The anticipated NCAA penalties, which a CBS News source described as "unprecedented," include a bowl ban, perhaps for multiple years, and a reduction in scholarships. A report on CBSSports.com said the university could be fined up to $60 million.
Two Penn State football websites reported that players and coaches will meet at 10 a.m. Monday, one hour after the NCAA news conference is scheduled to start.
Some Nittany Lions took to Twitter to give their views on the situation. Two of them, offensive tackle Donovan Smith and tight end Garry Gilliam, vowed to stay at Penn State no matter how severe the penalties.
"Stop asking if I'm transferring," Smith wrote. "I'm staying at PSU no matter what. I love my school."
Gilliam tweeted, "No matter what happens I'm staying at Penn State."
Cornerback Stephon Morris touched on punishing the players for something that happened years ago.
"Once again, [what] did my brothers & future Nittany Lion brothers do?" he said on Twitter.
When asked about possible penalties at the July 13 "Lift for Life" fund-raising event, players by and large said they didn't feel a need to worry about them because they had no control over any decisions being made.
"We can't control it and it really doesn't matter what we say or what we think about it," McGloin said.
However, former player Adam Taliaferro, a South Jersey native who is a member of the university's board of trustees, said any action should also be made with a plan to assist the victims of child sexual abuse.
"Whatever is decided - I hope such decision are made 2 support the victims and promote healing 4 ALL affected - and not to just simply punish PSU," Taliaferro wrote on Twitter.

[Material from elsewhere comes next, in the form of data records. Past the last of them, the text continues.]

-- pv_equiv track=rewrite | github.com/Zulenka/ProjectMinerva | scripts/build_greasyfork_additional_info.py | extract_latest_versions
-- ===== SOURCE A (Python) =====
-- def extract_latest_versions(version_history_text: str, limit: int = 8) -> list[tuple[str, list[str]]]:
--     sections: list[tuple[str, list[str]]] = []
--     current_version = None
--     current_lines: list[str] = []
--
--     for raw_line in version_history_text.splitlines():
--         line = raw_line.rstrip()
--         if line.startswith("## "):
--             if current_version:
--                 bullets = [ln[2:].strip() for ln in current_lines if ln.strip().startswith("- ")]
--                 sections.append((current_version, bullets))
--             current_version = line.replace("##", "", 1).strip()
--             current_lines = []
--             continue
--         if current_version:
--             current_lines.append(line)
--
--     if current_version:
--         bullets = [ln[2:].strip() for ln in current_lines if ln.strip().startswith("- ")]
--         sections.append((current_version, bullets))
--
--     return sections[:limit]
-- ===== SOURCE B (Python) =====
-- def extract_latest_versions(version_history_text: str, limit: int = 8) -> list[tuple[str, list[str]]]:
--     # Single backward pass: scan the lines last-to-first, closing a section each
--     # time a "## " header is met, then reverse the collected sections.
--     sections: list[tuple[str, list[str]]] = []
--     pending: list[str] = []  # body lines of the section being assembled, in reverse order
--     for raw_line in reversed(version_history_text.splitlines()):
--         ln = raw_line.rstrip()
--         if ln.startswith("## "):
--             title = ln[3:].strip()
--             if title:
--                 bullets = [b[2:].strip() for b in reversed(pending) if b.strip().startswith("- ")]
--                 sections.append((title, bullets))
--             pending = []
--         else:
--             pending.append(ln)
--     sections.reverse()
--     return sections[:limit]
-- ===== Notes on version B (the rewrite author's own statement) =====
-- stated objective: alternative
-- what changed: B replaces A's forward state machine (current_version/current_lines with a flush at each header and again after the loop) by a single backward pass over the lines that closes a section exactly when it meets a header line, followed by one final reverse; the end-of-input flush disappears and the title is taken by slicing off the three header characters instead of a replace-first-occurrence call.
import Mathlib
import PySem

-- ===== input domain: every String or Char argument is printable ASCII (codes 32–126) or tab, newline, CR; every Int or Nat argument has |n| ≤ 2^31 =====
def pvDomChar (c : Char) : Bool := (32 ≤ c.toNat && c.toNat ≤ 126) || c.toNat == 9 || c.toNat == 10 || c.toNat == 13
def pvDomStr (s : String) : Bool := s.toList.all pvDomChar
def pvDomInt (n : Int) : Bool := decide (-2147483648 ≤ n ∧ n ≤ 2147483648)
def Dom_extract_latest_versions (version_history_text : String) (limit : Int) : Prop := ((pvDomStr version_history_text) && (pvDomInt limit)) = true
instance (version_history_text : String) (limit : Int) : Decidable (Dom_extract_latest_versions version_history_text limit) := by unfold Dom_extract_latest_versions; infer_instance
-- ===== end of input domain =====

-- B replaces A's forward current_version/current_lines state machine by a single backward
-- pass that closes a section at each header (alternative decomposition, same O(n) cost).


-- ===== PORT A =====
-- str.replace(old, new, 1): replace the FIRST occurrence of `old` (exact for nonempty `old`,
-- which is how A calls it: old = "##").
def replFirst (s old new : List Char) : List Char :=
  match s with
  | [] => []
  | c :: rest =>
    if old.isPrefixOf (c :: rest) then new ++ (c :: rest).drop old.length
    else c :: replFirst rest old new

def strReplaceFirst (s old new : String) : String :=
  String.ofList (replFirst s.toList old.toList new.toList)

-- the bullets comprehension: [ln[2:].strip() for ln in cls if ln.strip().startswith("- ")]
def bulletsA (cls : List String) : List String :=
  (cls.filter (fun ln => PySem.Str.startswith (PySem.Str.strip ln) "- ")).map
    (fun ln => PySem.Str.strip (PySem.Str.slice ln (some 2) none))

-- Python truthiness of current_version (None or "" are falsy)
def truthyA (o : Option String) : Bool :=
  match o with
  | none => false
  | some s => !(s == "")

-- A's for-loop, state = (sections, current_version, current_lines); the [] case is the
-- final flush after the loop.
def loopA (raws : List String) (secs : List (String × List String))
    (cv : Option String) (cls : List String) : List (String × List String) :=
  match raws with
  | [] => if truthyA cv then secs ++ [(cv.getD "", bulletsA cls)] else secs
  | raw :: rest =>
    let line := PySem.Str.rstrip raw
    if PySem.Str.startswith line "## " then
      let secs' := if truthyA cv then secs ++ [(cv.getD "", bulletsA cls)] else secs
      loopA rest secs' (some (PySem.Str.strip (strReplaceFirst line "##" ""))) []
    else if truthyA cv then loopA rest secs cv (cls ++ [line])
    else loopA rest secs cv cls

def extract_latest_versions (version_history_text : String) (limit : Int) : List (String × List String) :=
  PySem.List.slice (loopA (PySem.Str.splitlines version_history_text) [] none []) none (some limit)

-- ===== PORT B =====
-- one step of B's backward scan, state = (sections, pending); pending holds the body lines
-- of the section being assembled, in reverse order.
def stepB (st : List (String × List String) × List String) (raw : String) :
    List (String × List String) × List String :=
  let ln := PySem.Str.rstrip raw
  if PySem.Str.startswith ln "## " then
    let title := PySem.Str.strip (PySem.Str.slice ln (some 3) none)
    (if title == "" then st.1
     else st.1 ++ [(title,
       (st.2.reverse.filter (fun b => PySem.Str.startswith (PySem.Str.strip b) "- ")).map
         (fun b => PySem.Str.strip (PySem.Str.slice b (some 2) none)))],
     [])
  else (st.1, st.2 ++ [ln])

def extract_latest_versions_alt (version_history_text : String) (limit : Int) : List (String × List String) :=
  let st := ((PySem.Str.splitlines version_history_text).reverse).foldl stepB ([], [])
  PySem.List.slice st.1.reverse none (some limit)

-- ===== PRECONDITION & SPEC =====
def Spec_extract_latest_versions (version_history_text : String) (limit : Int) (out : List (String × List String)) : Prop := out = extract_latest_versions_alt version_history_text limit
instance (version_history_text : String) (limit : Int) (out : List (String × List String)) : Decidable (Spec_extract_latest_versions version_history_text limit out) := by unfold Spec_extract_latest_versions; infer_instance

-- ===== CLAIM (what is proved, stated in full; the proofs are below) =====
def Claim_equal_extract_latest_versions : Prop := ∀ (version_history_text : String) (limit : Int), Dom_extract_latest_versions version_history_text limit → Spec_extract_latest_versions version_history_text limit (extract_latest_versions version_history_text limit)

-- ===== LEMMAS AND PROOFS =====

-- split a (rstripped) line list at the first "## " header
def spanH : List String → List String × List String
  | [] => ([], [])
  | l :: rest =>
    if PySem.Str.startswith l "## " then ([], l :: rest)
    else
      let p := spanH rest
      (l :: p.1, p.2)

theorem spanH_snd_length_le (ls : List String) : (spanH ls).2.length ≤ ls.length := by
  induction ls with
  | nil => simp [spanH]
  | cons l rest ih =>
    simp only [spanH]
    split
    · simp
    · simpa using Nat.le_succ_of_le ih

-- the common specification: parse a list that is empty or starts with a header
def parseS : List String → List (String × List String)
  | [] => []
  | h :: rest =>
    let title := PySem.Str.strip (PySem.Str.slice h (some 3) none)
    let p := spanH rest
    let tail := parseS p.2
    if title == "" then tail else (title, bulletsA p.1) :: tail
termination_by ls => ls.length
decreasing_by
  have := spanH_snd_length_le rest
  simpa using Nat.lt_succ_of_le this

theorem header_shape (l : String) (h : PySem.Str.startswith l "## " = true) :
    ∃ cs, l.toList = '#' :: '#' :: ' ' :: cs := by
  rw [PySem.Str.startswith_eq, PySem.Chars.startswith_iff] at h
  obtain ⟨t, ht⟩ := h
  exact ⟨t, by simpa using ht.symm⟩

theorem title_eq (l : String) (h : PySem.Str.startswith l "## " = true) :
    PySem.Str.strip (strReplaceFirst l "##" "") =
      PySem.Str.strip (PySem.Str.slice l (some 3) none) := by
  obtain ⟨cs, hcs⟩ := header_shape l h
  rw [← String.toList_inj, PySem.Str.toList_strip, PySem.Str.toList_strip, PySem.Str.toList_slice,
    PySem.Chars.slice_eq_listSlice]
  have hsp : PySem.Chars.isspace ' ' = true := by decide
  simp [pysem, strReplaceFirst, hcs, replFirst, PySem.Chars.strip, PySem.Chars.lstrip, hsp,
    PySem.List.slice]

theorem loopA_spec (raws : List String) (secs : List (String × List String))
    (cv : Option String) (cls : List String) :
    loopA raws secs cv cls =
      secs ++
        (match cv with
         | some s =>
           if s == "" then parseS (spanH (raws.map PySem.Str.rstrip)).2
           else (s, bulletsA (cls ++ (spanH (raws.map PySem.Str.rstrip)).1)) ::
             parseS (spanH (raws.map PySem.Str.rstrip)).2
         | none => parseS (spanH (raws.map PySem.Str.rstrip)).2) := by
  induction raws generalizing secs cv cls with
  | nil =>
    cases cv with
    | none => simp [loopA, truthyA, spanH, parseS]
    | some s =>
      by_cases hs : s == ""
      · simp [loopA, truthyA, spanH, parseS, hs]
      · simp [loopA, truthyA, spanH, parseS, hs, bulletsA]
  | cons raw rest ih =>
    simp only [loopA, List.map_cons]
    by_cases hh : PySem.Str.startswith (PySem.Str.rstrip raw) "## " = true
    · rw [if_pos hh, ih]
      rw [title_eq _ hh]
      simp only [spanH, hh, if_pos, parseS]
      cases cv with
      | none =>
        by_cases ht : PySem.Str.strip (PySem.Str.slice (PySem.Str.rstrip raw) (some 3) none) == ""
        · simp [truthyA, ht]
        · simp [truthyA, ht]
      | some s =>
        by_cases hs : s == ""
        · by_cases ht : PySem.Str.strip (PySem.Str.slice (PySem.Str.rstrip raw) (some 3) none) == ""
          · simp [truthyA, hs, ht]
          · simp [truthyA, hs, ht]
        · by_cases ht : PySem.Str.strip (PySem.Str.slice (PySem.Str.rstrip raw) (some 3) none) == ""
          · simp [truthyA, hs, ht]
          · simp [truthyA, hs, ht]
    · rw [if_neg hh]
      simp only [spanH, hh, if_neg, Bool.false_eq_true, not_false_eq_true]
      cases cv with
      | none => simp [truthyA, ih]
      | some s =>
        by_cases hs : s == ""
        · simp [truthyA, hs, ih]
        · simp only [truthyA, hs, Bool.not_false, if_pos, ih]
          simp [List.append_assoc]

theorem loopB_spec (raws : List String) :
    (raws.reverse.foldl stepB ([], [])).1 = (parseS (spanH (raws.map PySem.Str.rstrip)).2).reverse ∧
    (raws.reverse.foldl stepB ([], [])).2 = (spanH (raws.map PySem.Str.rstrip)).1.reverse := by
  induction raws with
  | nil => simp [spanH, parseS]
  | cons raw rest ih =>
    rw [List.reverse_cons, List.foldl_append]
    obtain ⟨ih1, ih2⟩ := ih
    rw [List.foldl_reverse] at ih1 ih2
    simp only [List.foldl_cons, List.foldl_nil, List.map_cons]
    by_cases hh : PySem.Str.startswith (PySem.Str.rstrip raw) "## " = true
    · simp only [stepB, hh, if_pos, spanH, parseS]
      by_cases ht : PySem.Str.strip (PySem.Str.slice (PySem.Str.rstrip raw) (some 3) none) == ""
      · simp [ht, ih1]
      · simp [ht, ih1, ih2, bulletsA]
    · simp only [stepB, hh, Bool.false_eq_true, not_false_eq_true, if_neg, spanH]
      exact ⟨by simpa using ih1, by simp [ih2]⟩

-- ===== VERDICT (by name: the statement is the Claim_ definition above) =====
theorem extract_latest_versions_spec : Claim_equal_extract_latest_versions := by
  intro t limit _
  unfold Spec_extract_latest_versions extract_latest_versions extract_latest_versions_alt
  simp only [loopA_spec, (loopB_spec (PySem.Str.splitlines t)).1]
  simp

The anticipation over what punishments were coming seemed to overshadow the removal early Sunday morning of the Paterno statue from the east side of Beaver Stadium.

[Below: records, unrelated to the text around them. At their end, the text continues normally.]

-- pv_equiv track=rewrite | github.com/GauchoAI/chuk-lazurus | src/chuk_lazarus/inference/context/knowledge/build.py | _fill_entity_gaps
-- ===== SOURCE A (Python) =====
-- def _fill_entity_gaps(
--     selected_positions: set[int],
--     chunk_ids: list[int],
--     max_gap: int = 2,
-- ) -> set[int]:
--     """Fill gaps between nearby selected positions.
--
--     If positions 98 and 100 are both selected, position 99 is a gap
--     within an entity. Fill it — the gap token (" C") is part of
--     "Coyle" even though its IDF is too low for selection.
--     """
--     filled = set(selected_positions)
--     sorted_pos = sorted(selected_positions)
--
--     for i in range(len(sorted_pos) - 1):
--         gap = sorted_pos[i + 1] - sorted_pos[i]
--         if 1 < gap <= max_gap + 1:
--             for p in range(sorted_pos[i] + 1, sorted_pos[i + 1]):
--                 if 0 < p < len(chunk_ids):  # bounds check
--                     filled.add(p)
--
--     return filled
-- ===== SOURCE B (Python) =====
-- def _fill_entity_gaps(
--     selected_positions: set[int],
--     chunk_ids: list[int],
--     max_gap: int = 2,
-- ) -> set[int]:
--     """Fill gaps between nearby selected positions, without sorting.
--
--     A position p is a gap-fill iff its nearest selected neighbours
--     lo < p < hi satisfy hi - lo <= max_gap + 1.
--     """
--     filled = set(selected_positions)
--     for p in range(1, len(chunk_ids)):
--         lo = max((s for s in selected_positions if s < p), default=None)
--         hi = min((t for t in selected_positions if t > p), default=None)
--         if lo is not None and hi is not None and hi - lo <= max_gap + 1:
--             filled.add(p)
--     return filled
-- ===== Notes on version B (the rewrite author's own statement) =====
-- stated objective: alternative
-- what changed: Replaces sort-then-scan-adjacent-pairs with a direct scan of every candidate position 1..len(chunk_ids)-1, filling p iff its nearest selected neighbours lo < p < hi satisfy hi - lo <= max_gap + 1.
import Mathlib
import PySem

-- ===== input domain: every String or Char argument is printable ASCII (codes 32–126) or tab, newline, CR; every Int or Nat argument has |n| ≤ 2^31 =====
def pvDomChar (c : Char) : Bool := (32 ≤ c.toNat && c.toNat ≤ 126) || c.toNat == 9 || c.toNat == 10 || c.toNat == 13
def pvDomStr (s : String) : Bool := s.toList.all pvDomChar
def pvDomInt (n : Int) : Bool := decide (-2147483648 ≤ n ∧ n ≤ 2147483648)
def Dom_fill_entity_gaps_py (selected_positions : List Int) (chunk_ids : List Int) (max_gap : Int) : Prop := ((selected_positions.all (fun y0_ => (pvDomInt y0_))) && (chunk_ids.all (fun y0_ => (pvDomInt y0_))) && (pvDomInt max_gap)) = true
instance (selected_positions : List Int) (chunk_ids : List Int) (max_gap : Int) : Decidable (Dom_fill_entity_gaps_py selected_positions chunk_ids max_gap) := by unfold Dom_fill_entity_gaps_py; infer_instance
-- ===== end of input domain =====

However, impassioned comments about the statue came from former players and strong Paterno supporters Franco Harris and Michael Robinson.
Harris, who did not return a call seeking comment, told WIP-FM (94.1) on Sunday that the dismantling of the statue was "a sad day for Penn State."
"I think it's a really sad day for due process and for people that believe in due process," Harris told the radio station. "All the people against Joe are happy. It's also a sad day to realize once again how weak our board of trustees are and how they succumbed to public pressure."
Harris reportedly accompanied Paterno's widow, Sue, and two of her children to the statue on Friday.
Writing on Twitter, Robinson, a former quarterback, accused his alma mater of "rushing to judgment" and asked, "Why not let ALL the facts come out," suggesting that the Freeh report, released July 12, was biased.
"The victims and Penn State community deserve ALL the facts," he said on the social media site, "not a biased, opinionated report accepted as truth. Freeh was hired."